6397156 Must provide mechanism to inhibit session invalidation by portlet app engine.
5031606 Urlscraper channels cause webserver crash
(from 118263-18)
6386334 High CPU usage on Weblogic while using portlets
(from 118263-17)
5049587 Portlet rendering issues with jsp includes in Weblogic
6384453 issues with getPortletSession returning null
6190600 Portlet failover does not happen in Weblogic
(from 118263-16)
6354095 Exchange_owa_2003_ruleset on Portal SRAP 2005Q1 breaks the drop down menu in OWA.
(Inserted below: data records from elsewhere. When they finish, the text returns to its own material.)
-- pv_equiv track=rewrite | github.com/juanauli/Inversion-Sequences-Consecutive-Patterns-of-Relations | count_consec_ineq3.py | count_eq_eq
-- ===== SOURCE A (Python) =====
-- def count_eq_eq(sequence):
--     index = 0
--     counter = 0
--     while index < len(sequence) - 2:
--         if sequence[index] == sequence[index + 1] == sequence[index + 2]:
--             counter += 1
--         index += 1
--     return counter
-- ===== SOURCE B (Python) =====
-- def count_eq_eq(sequence):
--     # One pass over maximal runs of equal elements: a run of length L
--     # contains exactly max(0, L - 2) windows of three equal consecutive elements.
--     total = 0
--     run = 0
--     prev = None
--     for x in sequence:
--         if run != 0 and x == prev:
--             run += 1
--         else:
--             total += max(0, run - 2)
--             run = 1
--             prev = x
--     total += max(0, run - 2)
--     return total
-- ===== Notes on version B (the rewrite author's own statement) =====
-- stated objective: alternative
-- what changed: Replaced the sliding-triple index scan with a single pass over maximal runs of equal elements, adding the closed form max(0, L-2) per run.
import Mathlib
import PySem

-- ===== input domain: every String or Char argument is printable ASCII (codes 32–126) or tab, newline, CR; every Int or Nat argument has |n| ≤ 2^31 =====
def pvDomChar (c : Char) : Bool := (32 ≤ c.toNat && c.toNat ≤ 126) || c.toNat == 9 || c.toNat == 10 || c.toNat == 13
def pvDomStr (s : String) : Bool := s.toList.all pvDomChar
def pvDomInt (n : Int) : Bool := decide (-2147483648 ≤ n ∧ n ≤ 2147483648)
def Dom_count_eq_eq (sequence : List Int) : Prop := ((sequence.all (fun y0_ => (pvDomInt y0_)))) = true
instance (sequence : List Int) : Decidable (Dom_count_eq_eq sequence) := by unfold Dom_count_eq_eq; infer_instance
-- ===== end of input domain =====

-- B replaces A's sliding-triple index scan by a single pass over maximal runs of
-- equal elements, adding the closed form max(0, L-2) per run (alternative, same cost).

-- ===== PORT A =====
-- the while loop of A: state (index, counter)
def countLoopA (sequence : List Int) (index counter : Int) : Int :=
  if h : index < (sequence.length : Int) - 2 then
    countLoopA sequence (index + 1)
      (if PySem.List.pyGetD sequence index 0 = PySem.List.pyGetD sequence (index + 1) 0 ∧
          PySem.List.pyGetD sequence (index + 1) 0 = PySem.List.pyGetD sequence (index + 2) 0
       then counter + 1 else counter)
  else counter
termination_by ((sequence.length : Int) - 2 - index).toNat
decreasing_by omega

def count_eq_eq (sequence : List Int) : Int := countLoopA sequence 0 0

-- ===== PORT B =====
-- the for loop of Source B: state (total, run, prev); Python's initial prev = None is
-- never compared (guarded by run != 0), so it is represented by 0 here.
def countLoopB (rest : List Int) (total run prev : Int) : Int :=
  match rest with
  | [] => total + max 0 (run - 2)
  | x :: rest =>
    if run ≠ 0 ∧ x = prev then countLoopB rest total (run + 1) prev
    else countLoopB rest (total + max 0 (run - 2)) 1 x

def count_eq_eq_alt (sequence : List Int) : Int := countLoopB sequence 0 0 0

-- ===== PRECONDITION & SPEC =====
def Spec_count_eq_eq (sequence : List Int) (out : Int) : Prop := out = count_eq_eq_alt sequence
instance (sequence : List Int) (out : Int) : Decidable (Spec_count_eq_eq sequence out) := by unfold Spec_count_eq_eq; infer_instance

-- ===== CLAIM (what is proved, stated in full; the proofs are below) =====
def Claim_equal_count_eq_eq : Prop := ∀ (sequence : List Int), Dom_count_eq_eq sequence → Spec_count_eq_eq sequence (count_eq_eq sequence)

-- ===== LEMMAS AND PROOFS =====

-- canonical triple-window count, structural
def trip : List Int → Int
  | a :: b :: c :: t => (if a = b ∧ b = c then 1 else 0) + trip (b :: c :: t)
  | _ => 0

theorem trip_short {l : List Int} (h : l.length < 3) : trip l = 0 := by
  match l with
  | [] => rfl
  | [_] => rfl
  | [_, _] => rfl
  | _ :: _ :: _ :: _ => simp at h; omega

theorem loopA_eq (sequence : List Int) (index counter : Int) (h0 : 0 ≤ index) :
    countLoopA sequence index counter = counter + trip (sequence.drop index.toNat) := by
  rw [countLoopA]
  split
  · next h =>
    have hi : index.toNat < sequence.length := by omega
    have hi1 : index.toNat + 1 < sequence.length := by omega
    have hi2 : index.toNat + 2 < sequence.length := by omega
    have e0 : PySem.List.pyGetD sequence index 0 = sequence[index.toNat] := by
      rw [PySem.List.pyGetD_eq_getElem sequence 0 h0 (by omega)]
    have e1 : PySem.List.pyGetD sequence (index + 1) 0 = sequence[index.toNat + 1] := by
      rw [PySem.List.pyGetD_eq_getElem sequence 0 (by omega) (by omega)]
      congr 1; omega
    have e2 : PySem.List.pyGetD sequence (index + 2) 0 = sequence[index.toNat + 2] := by
      rw [PySem.List.pyGetD_eq_getElem sequence 0 (by omega) (by omega)]
      congr 1; omega
    have hd : sequence.drop index.toNat
        = sequence[index.toNat] :: sequence[index.toNat + 1] :: sequence[index.toNat + 2]
            :: sequence.drop (index.toNat + 3) := by
      rw [List.drop_eq_getElem_cons hi, List.drop_eq_getElem_cons hi1,
          List.drop_eq_getElem_cons hi2]
    have hd1 : sequence.drop (index + 1).toNat
        = sequence[index.toNat + 1] :: sequence[index.toNat + 2]
            :: sequence.drop (index.toNat + 3) := by
      have : (index + 1).toNat = index.toNat + 1 := by omega
      rw [this, List.drop_eq_getElem_cons hi1, List.drop_eq_getElem_cons hi2]
    rw [loopA_eq sequence (index + 1) _ (by omega), hd, hd1, trip, e0, e1, e2]
    split <;> ring
  · next h =>
    have : (sequence.drop index.toNat).length < 3 := by
      simp only [List.length_drop]; omega
    rw [trip_short this]; ring
termination_by ((sequence.length : Int) - 2 - index).toNat
decreasing_by omega

-- a maximal run of n equal elements prepended to l (whose head differs, or l empty)
-- contributes exactly max 0 (n-2) triples
theorem trip_replicate (n : Nat) (p : Int) (l : List Int)
    (hl : l = [] ∨ l.head? ≠ some p) :
    trip (List.replicate n p ++ l) = max 0 ((n : Int) - 2) + trip l := by
  have hpx : ∀ x (t : List Int), l = x :: t → ¬ p = x := by
    intro x t he e
    rcases hl with h | h
    · simp [he] at h
    · subst he; exact h (by simp [e.symm])
  match n with
  | 0 => simp
  | 1 =>
    match l with
    | [] => simp [trip]
    | [x] => simp [trip]
    | x :: y :: t =>
      have h1 : ¬ (p = x ∧ x = y) := fun ⟨e, _⟩ => hpx x _ rfl e
      simp only [List.replicate, List.cons_append, List.nil_append, trip]
      simp [h1]
  | Nat.succ (Nat.succ m) =>
    have step : List.replicate (m + 2) p ++ l
        = p :: p :: (List.replicate m p ++ l) := by
      simp [List.replicate]
    match m with
    | 0 =>
      match l with
      | [] => simp [trip]
      | [x] =>
        have h1 : ¬ (p = p ∧ p = x) := fun ⟨_, e⟩ => hpx x _ rfl e
        simp [trip, hpx x [] rfl]
      | x :: y :: t =>
        have h1 : ¬ (p = p ∧ p = x) := fun ⟨_, e⟩ => hpx x _ rfl e
        have h2 : ¬ (p = x ∧ x = y) := fun ⟨e, _⟩ => hpx x _ rfl e
        simp [trip, hpx x _ rfl]
    | Nat.succ k =>
      have step2 : List.replicate (k + 1) p ++ l = p :: (List.replicate k p ++ l) := by
        simp [List.replicate]
      have ih := trip_replicate (k + 2) p l hl
      rw [step, step2, trip]
      have e3 : List.replicate (k + 2) p ++ l = p :: p :: (List.replicate k p ++ l) := by
        simp [List.replicate]
      rw [e3] at ih
      rw [ih]
      simp only [and_self, if_pos]
      push_cast; omega

theorem loopB_eq (rest : List Int) (total : Int) (n : Nat) (prev : Int) :
    countLoopB rest total (n : Int) prev = total + trip (List.replicate n prev ++ rest) := by
  induction rest generalizing total n prev with
  | nil =>
    rw [countLoopB, trip_replicate n prev [] (Or.inl rfl)]
    simp [trip]
  | cons x t ih =>
    rw [countLoopB]
    split
    · next h =>
      obtain ⟨hn, hx⟩ := h
      have hrep : List.replicate n prev ++ x :: t = List.replicate (n + 1) prev ++ t := by
        subst hx
        rw [List.replicate_succ']
        simp
      have : ((n : Int) + 1) = ((n + 1 : Nat) : Int) := by push_cast; ring
      rw [this, ih, hrep]
    · next h =>
      have hcond : x :: t = [] ∨ (x :: t).head? ≠ some prev ∨ n = 0 := by
        by_cases hx : x = prev
        · right; right
          by_contra hn
          exact h ⟨by exact_mod_cast hn, hx⟩
        · right; left; simp [hx]
      have : (1 : Int) = ((1 : Nat) : Int) := rfl
      rw [this, ih]
      rcases hcond with h' | h' | h'
      · simp at h'
      · rw [trip_replicate n prev (x :: t) (Or.inr h')]
        simp [List.replicate]; ring
      · subst h'; simp [List.replicate]

-- ===== VERDICT (by name: the statement is the Claim_ definition above) =====
theorem count_eq_eq_spec : Claim_equal_count_eq_eq := by
  intro sequence _
  unfold Spec_count_eq_eq count_eq_eq count_eq_eq_alt
  rw [loopA_eq sequence 0 0 le_rfl]
  have := loopB_eq sequence 0 0 0
  simp at this ⊢
  omega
6196020 mailto: links cause rewriter to throw exceptions and bloat logfiles
6195816 Significant performance degradation when Gateway Logging (Identity) Enabled on the SRA
6317346 GW fails after PS restart.
(from 118263-15)
6347098 dpadmin remove --dry-run -t root does not do a dry run
(from 118263-14)
6327560 Problem with localize portlet's title when minimized
6347744 Unnecessary error messages in gateway log causing confusion
(from 118263-13)
6225341 proxy-auth fails for MS addressbook
6274489 Anchor part in the URL is supressed during redirection
6331852 With authentication-less desktop disabled, portal/dt returns a blank page
(from 118263-12)
6294445 NLP and RWP does not pick up properties from AMConfig-<instance>.properties file
6306835 The logout URL gets redirected to the portalserver rather to the LB
(from 118263-11)
6272139 Using netlet on IE with JRE 1.5 active, HTTP respond code 500 if portal logout clicked
6279911 Netfile maybe leaving cached information
(from 118263-10)
6179131 With loadbalancer setup, portal desktop has to switch protocols depending on the client
6250950 console doesnot accept "=" char in Unnamed property values
6268100 With URLMasking enabled, the relogin link points to the wrong authentication module
(from 118263-09)
4982582 IE Crashes while Loading Netlet with Default Microsoft JVM
6181978 Need finer Netlet synchronization to avoid JSS hangs
6194214 Implement keep alives in Netlet sockets
(from 118263-08)
6176790 Portal Server does not support Filtered Roles
6177432 Proxylet does not get launched using IE with JRE1.5
6208279 Netlet with multiple targets fails in proxylet mode
6252439 Fix for 5067071 stops gateway starting when using PS/IS seperation
6252449 rwproxyd can not start after installing 118263-05
(from 118263-07)
6241901 Slow logins when one rewriter proxy in a set is unavailable
(from 118263-06)
5067071 Gateway relies on one specific portal server to start
6220853 Gateway uses wrong org to authenticate using IE with discussions enabled
(from 118263-05)
4328485 Portal applet signing certificate has expired
(from 118263-04)
4863251 Mac OS X support required in SRA 6.x
4925306 Portal 6.0 ThreadPool does not handle java.lang.Error
5085592 Multiple virtual ips cannot be configured when gateway uses a loadbalancer to do ssl
5087023 Unable to create a static netlet rule with a hyphen in the target host name
5088176 JSPProvider changes required for admin taglib
5106771 Virtualhost not usable when terminating SSL externally
6186633 Connection to Remotely Anywhere gets lost when accessed through Internet Explorer with MSJVM
6191465 pdeploy command exits with success '0' even when the command has failed.
(from 118263-03)
5085363 PS6.3 - GW fails to start when PS/IS's are behind of LB
5088270 Exchange Calendar & AddressBook should support webdav
6187226 JspSession getting lost due to mishandling of last read Map object
(from 118263-02)
4919693 Mail Channel does not work in SSL mode
4942807 PAB needs to work with hosted domains
5049038 Comm channel Integration with UWC and address book
5069157 PAB needs to work with Communications Express
5072272 trustAllServerCerts should also trust all host names
6184747 No way to remove a context from context Cache
6189042 IM Channel does not work in secure/open modes simultaneously
(from 118263-01)
5014142 ProxyAuth'n to calendar server fails if portal display preferences are changed
5075707 GW synchronization changes to prevent GW crashes on JSS/NSS
5079713 Instant messaging channel is broken when accessed through the Gateway
5003538 Netlet proxy has open connections, which causes it to hang under a mild load
5085361 Portal Desktop does not function correctly when accessed via https through a load balancer
5083578 Problems while Editing SSO Template via Admin GUI
Patch Installation Instructions:
--------------------------------
For Solaris 8-9 releases, refer to the man pages for instructions
on using 'patchadd' and 'patchrm' scripts provided with Solaris.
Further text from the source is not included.